Ademais, essa semelhança entre a escrita de Saramago e Lobo Antunes gerou certo estranhamento entre eles, mas a verdade é que, ambos com suas peculiaridades, marcaram a literatura portuguesa. Em questões ideológicas, José Saramago se uniu ao Partido Comunista Português em 1969 e sempre foi mais engajado. Em sua obra aqui estudada, lança uma crítica e uma reflexão sobre a pós-modernidade e como a sociedade está perdendo cada vez mais a capacidade de realmente observar a realidade. Nas palavras do autor, “Será que, neste tempo de violência e frivolidade, as ‘grandes questões’ continuam a roer a alma, ou o espírito, ou a inteligência (‘moer o juízo’ é uma expressão com muito mais força) daqueles que não querem conformar-se?”, trazendo à tona sua crítica. Lobo Antunes não era tão engajado politicamente quanto o escrito anterior. Sua família, inclusive, apoiava o governo de Salazar. Em meio a esse paradoxo em que viveu, refletiu suas indagações e questionamentos sobre a época da guerra em sua escrita.

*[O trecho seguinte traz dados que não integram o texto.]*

-- B replaces A's stateful switch/ngram accumulator loop by a cut-position decomposition:
-- it records the positions where the chain of frequent bigrams breaks, slices the sentence
-- between consecutive bounds and joins each slice, not emitting a final single-token
-- segment (alternative decomposition, same cost).
-- ===== PORT A =====
def parse (sent : List String) (bigram_counter : List (String × Int)) (min_count : Int) : List String :=
  let bigram_list := (bigram_counter.filter (fun p => min_count ≤ p.2)).map Prod.fst
  let n : Int := (sent.length : Int)
  let res := (PySem.List.pyRange 1 n 1).foldl
    (fun (st : List String × Bool × List String) i =>
      let bigram := PySem.List.pyGetD sent (i - 1) "" ++ "-" ++ PySem.List.pyGetD sent i ""
      let st :=
        if bigram ∈ bigram_list then
          (st.1, true, st.2.2 ++ [PySem.List.pyGetD sent i ""])
        else
          (st.1 ++ [PySem.Str.join "-" st.2.2], false, [PySem.List.pyGetD sent i ""])
      if i = n - 1 ∧ st.2.1 = true then
        (st.1 ++ [PySem.Str.join "-" st.2.2], st.2.1, st.2.2)
      else st)
    (([] : List String), false, [PySem.List.pyGetD sent 0 ""])
  res.1

-- ===== PORT B =====
def parse_alt (sent : List String) (bigram_counter : List (String × Int)) (min_count : Int) : List String :=
  let n : Int := (sent.length : Int)
  let frequent : PySem.Set String :=
    PySem.Set.ofList ((bigram_counter.filter (fun p => min_count ≤ p.2)).map Prod.fst)
  let cuts := (PySem.List.pyRange 1 n 1).filter
    (fun i => !(PySem.Set.contains frequent
        (PySem.List.pyGetD sent (i - 1) "" ++ "-" ++ PySem.List.pyGetD sent i "")))
  let pairs := (0 :: cuts).zip (cuts ++ [n])
  let segs := pairs.map
    (fun p => PySem.Str.join "-" (PySem.List.slice sent (some p.1) (some p.2)))
  -- pairs[-1]: pairs is always nonempty (zip of two nonempty lists), so getLastD is exact
  if (pairs.getLastD (0, 0)).2 - (pairs.getLastD (0, 0)).1 = 1 then segs.dropLast else segs

-- ===== PRECONDITION & SPEC =====
-- Pre_parse excludes only the empty sentence, on which A raises IndexError at sent[0].
def Pre_parse (sent : List String) (bigram_counter : List (String × Int)) (min_count : Int) : Prop := sent ≠ []
instance (sent : List String) (bigram_counter : List (String × Int)) (min_count : Int) : Decidable (Pre_parse sent bigram_counter min_count) := by unfold Pre_parse; infer_instance
def pvWitness_parse : List String × (List (String × Int)) × Int := (["a", "b", "c"], [("a-b", 25), ("b-c", 3)], 20)
def Spec_parse (sent : List String) (bigram_counter : List (String × Int)) (min_count : Int) (out : List String) : Prop := out = parse_alt sent bigram_counter min_count
instance (sent : List String) (bigram_counter : List (String × Int)) (min_count : Int) (out : List String) : Decidable (Spec_parse sent bigram_counter min_count out) := by unfold Spec_parse; infer_instance

-- ===== CLAIM (what is proved, stated in full; the proofs are below) =====
def Claim_equal_parse : Prop := ∀ (sent : List String) (bigram_counter : List (String × Int)) (min_count : Int), Dom_parse sent bigram_counter min_count → Pre_parse sent bigram_counter min_count → Spec_parse sent bigram_counter min_count (parse sent bigram_counter min_count)

-- ===== LEMMAS AND PROOFS =====

-- join with "-", fixed once
def jn : List String → String := PySem.Str.join "-"

-- the maximal runs of tokens linked by P-frequent bigrams, starting from token x
def runsAux (P : String → String → Bool) : String → List String → List (List String)
  | x, [] => [[x]]
  | x, y :: ys =>
    let r := runsAux P y ys
    if P x y then (x :: r.headI) :: r.tail else [x] :: r

-- model of A's loop on the remaining tokens (prev = previous token, ngram = current run, acc = output)
def loopA (P : String → String → Bool) : String → List String → List String → List String → List String
  | _, _, acc, [] => acc
  | prev, ngram, acc, [y] =>
    if P prev y then acc ++ [jn (ngram ++ [y])] else acc ++ [jn ngram]
  | prev, ngram, acc, y :: y2 :: ys =>
    if P prev y then loopA P y (ngram ++ [y]) acc (y2 :: ys)
    else loopA P y [y] (acc ++ [jn ngram]) (y2 :: ys)

-- model of B's cut-position list (positions k, k+1, … for the suffix)
def cutsL (P : String → String → Bool) : String → List String → Nat → List Int
  | _, [], _ => []
  | prev, y :: ys, k => (if P prev y then [] else [(k : Int)]) ++ cutsL P y ys (k + 1)

-- whether the LAST bigram of the suffix is frequent
def tailP (P : String → String → Bool) : String → List String → Bool
  | _, [] => true
  | prev, [y] => P prev y
  | _, y :: y2 :: ys => tailP P y (y2 :: ys)

-- join all runs, dropping the last one when it is a single token
def sealJ (rs : List (List String)) : List String :=
  if (rs.getLastD []).length = 1 then (rs.map jn).dropLast else rs.map jn

theorem runsAux_ne_nil (P : String → String → Bool) (x : String) (xs : List String) :
    runsAux P x xs ≠ [] := by
  cases xs with
  | nil => simp [runsAux]
  | cons y ys =>
    simp only [runsAux]
    split <;> simp


theorem getLast?_cons_ne_nil {α : Type} (a : α) (l : List α) (h : l ≠ []) :
    (a :: l).getLast? = l.getLast? := by
  cases l with
  | nil => simp at h
  | cons b t => simp [List.getLast?_cons_cons]

theorem runsAux_cons_pos (P : String → String → Bool) (x y : String) (ys : List String)
    (h : P x y = true) :
    runsAux P x (y :: ys) = (x :: (runsAux P y ys).headI) :: (runsAux P y ys).tail := by
  simp [runsAux, h]

theorem runsAux_cons_neg (P : String → String → Bool) (x y : String) (ys : List String)
    (h : P x y = false) :
    runsAux P x (y :: ys) = [x] :: runsAux P y ys := by
  simp [runsAux, h]

theorem headI_tail_of_ne_nil {α : Type} [Inhabited α] (l : List α) (h : l ≠ []) :
    l.headI :: l.tail = l := by
  cases l with
  | nil => simp at h
  | cons a t => simp

theorem seal_cons_of_ne_nil (a : List String) (r : List (List String)) (hr : r ≠ []) :
    sealJ (a :: r) = jn a :: sealJ r := by
  unfold sealJ
  rw [List.getLastD_eq_getLast?, List.getLastD_eq_getLast?, getLast?_cons_ne_nil _ _ hr]
  split
  · simp only [List.map_cons]
    rw [List.dropLast_cons_of_ne_nil (by simpa using hr)]
  · simp

theorem loopA_cons₂ (P : String → String → Bool) (prev : String) (ngram acc : List String)
    (y y2 : String) (ys : List String) :
    loopA P prev ngram acc (y :: y2 :: ys) =
      if P prev y then loopA P y (ngram ++ [y]) acc (y2 :: ys)
      else loopA P y [y] (acc ++ [jn ngram]) (y2 :: ys) := rfl

theorem loopA_eq_seal (P : String → String → Bool) :
    ∀ (ys : List String) (y : String) (pre : List String) (prev : String) (acc : List String),
    loopA P prev (pre ++ [prev]) acc (y :: ys) =
      acc ++ sealJ ((pre ++ (runsAux P prev (y :: ys)).headI) :: (runsAux P prev (y :: ys)).tail) := by
  intro ys
  induction ys with
  | nil =>
    intro y pre prev acc
    cases h : P prev y with
    | true =>
      rw [runsAux_cons_pos P prev y [] h]
      simp [loopA, runsAux, h, sealJ, List.append_assoc]
    | false =>
      rw [runsAux_cons_neg P prev y [] h]
      simp [loopA, runsAux, h, sealJ]
  | cons z zs ih =>
    intro y pre prev acc
    have hr := runsAux_ne_nil P y (z :: zs)
    cases h : P prev y with
    | true =>
      rw [runsAux_cons_pos P prev y (z :: zs) h]
      have hl : loopA P prev (pre ++ [prev]) acc (y :: z :: zs) =
          loopA P y ((pre ++ [prev]) ++ [y]) acc (z :: zs) := by
        simp [loopA, h, List.append_assoc]
      rw [hl, ih z (pre ++ [prev]) y acc]
      simp [List.append_assoc]
    | false =>
      rw [runsAux_cons_neg P prev y (z :: zs) h]
      have hl : loopA P prev (pre ++ [prev]) acc (y :: z :: zs) =
          loopA P y ([] ++ [y]) (acc ++ [jn (pre ++ [prev])]) (z :: zs) := by
        simp [loopA, h]
      rw [hl, ih z [] y (acc ++ [jn (pre ++ [prev])])]
      rw [List.nil_append, headI_tail_of_ne_nil _ hr]
      show acc ++ [jn (pre ++ [prev])] ++ sealJ (runsAux P y (z :: zs)) =
        acc ++ sealJ ((pre ++ ([prev] :: runsAux P y (z :: zs)).headI) :: ([prev] :: runsAux P y (z :: zs)).tail)
      simp only [List.headI, List.tail]
      rw [seal_cons_of_ne_nil _ _ hr]
      simp


theorem runsAux_headI_ne_nil (P : String → String → Bool) (x : String) (xs : List String) :
    (runsAux P x xs).headI ≠ [] := by
  cases xs with
  | nil => simp [runsAux]
  | cons y ys =>
    cases h : P x y with
    | true => rw [runsAux_cons_pos P x y ys h]; simp
    | false => rw [runsAux_cons_neg P x y ys h]; simp

theorem cutsL_cons_pos (P : String → String → Bool) (prev y : String) (ys : List String) (k : Nat)
    (h : P prev y = true) : cutsL P prev (y :: ys) k = cutsL P y ys (k + 1) := by
  simp [cutsL, h]

theorem cutsL_cons_neg (P : String → String → Bool) (prev y : String) (ys : List String) (k : Nat)
    (h : P prev y = false) : cutsL P prev (y :: ys) k = (k : Int) :: cutsL P y ys (k + 1) := by
  simp [cutsL, h]

-- the last run is a single token iff the last bigram is not frequent
theorem runs_last_singleton (P : String → String → Bool) :
    ∀ (ys : List String) (y prev : String),
    (((runsAux P prev (y :: ys)).getLastD []).length = 1) ↔ (tailP P prev (y :: ys) = false) := by
  intro ys
  induction ys with
  | nil =>
    intro y prev
    cases h : P prev y with
    | true =>
      rw [runsAux_cons_pos P prev y [] h]
      simp [runsAux, tailP, h]
    | false =>
      rw [runsAux_cons_neg P prev y [] h]
      simp [runsAux, tailP, h]
  | cons z zs ih =>
    intro y prev
    have hr := runsAux_ne_nil P y (z :: zs)
    have htl : tailP P prev (y :: z :: zs) = tailP P y (z :: zs) := by simp [tailP]
    rw [htl]
    cases h : P prev y with
    | false =>
      rw [runsAux_cons_neg P prev y (z :: zs) h]
      rw [List.getLastD_eq_getLast?, getLast?_cons_ne_nil _ _ hr,
        ← List.getLastD_eq_getLast?]
      exact ih z y
    | true =>
      rw [runsAux_cons_pos P prev y (z :: zs) h]
      cases ht : (runsAux P y (z :: zs)).tail with
      | cons r2 rt =>
        have hx : (runsAux P y (z :: zs)).getLast? = (r2 :: rt).getLast? := by
          conv_lhs => rw [← headI_tail_of_ne_nil _ hr, ht]
          exact getLast?_cons_ne_nil _ _ (by simp)
        have h2 := ih z y
        rw [List.getLastD_eq_getLast?, hx] at h2
        rw [List.getLastD_eq_getLast?, getLast?_cons_ne_nil _ _ (List.cons_ne_nil r2 rt)]
        exact h2
      | nil =>
        -- single run: it starts with y and carries a second token, so neither side holds
        have hyz : P y z = true := by
          cases hyz' : P y z with
          | true => rfl
          | false =>
            rw [runsAux_cons_neg P y z zs hyz'] at ht
            simp only [List.tail_cons] at ht
            exact absurd ht (runsAux_ne_nil P z zs)
        have hh : (runsAux P y (z :: zs)).headI = y :: (runsAux P z zs).headI := by
          rw [runsAux_cons_pos P y z zs hyz]
          rfl
        have hlhs : ([prev :: (runsAux P y (z :: zs)).headI].getLastD [])
            = prev :: (runsAux P y (z :: zs)).headI := by
          simp [List.getLastD]
        rw [hlhs, hh]
        constructor
        · intro habs
          simp at habs
        · intro habs
          exfalso
          have h2 := (ih z y).mpr habs
          have hx : (runsAux P y (z :: zs)).getLastD [] = y :: (runsAux P z zs).headI := by
            conv_lhs => rw [← headI_tail_of_ne_nil _ hr, ht]
            rw [hh]
            simp [List.getLastD]
          rw [hx] at h2
          have hne := runsAux_headI_ne_nil P z zs
          simp at h2
          exact hne h2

Entre diferenças, semelhanças, temáticas, assuntos, escritas e abordagens, esses dois autores concretizam-se e fazem o leitor pensar. Seria esse o grande objetivo da Literatura? Por fim, nas palavras de Lobo Antunes, “O que seria de nós, não é, se fôssemos, de fato, felizes?” (Antunes, 2014, p. 85). Essa literatura parece dilacerar, com a indagação, todas as veias e vísceras humanas, assim como essas obras dilaceraram.

 

REFERÊNCIAS

ANTUNES, A. L. Os cus de judas. Ed. 1. Rio de Janeiro: Alfaguara2014.

SARAMAGO, J. Ensaio sobre a cegueira. São Paulo: Companhia das Letras, 2017.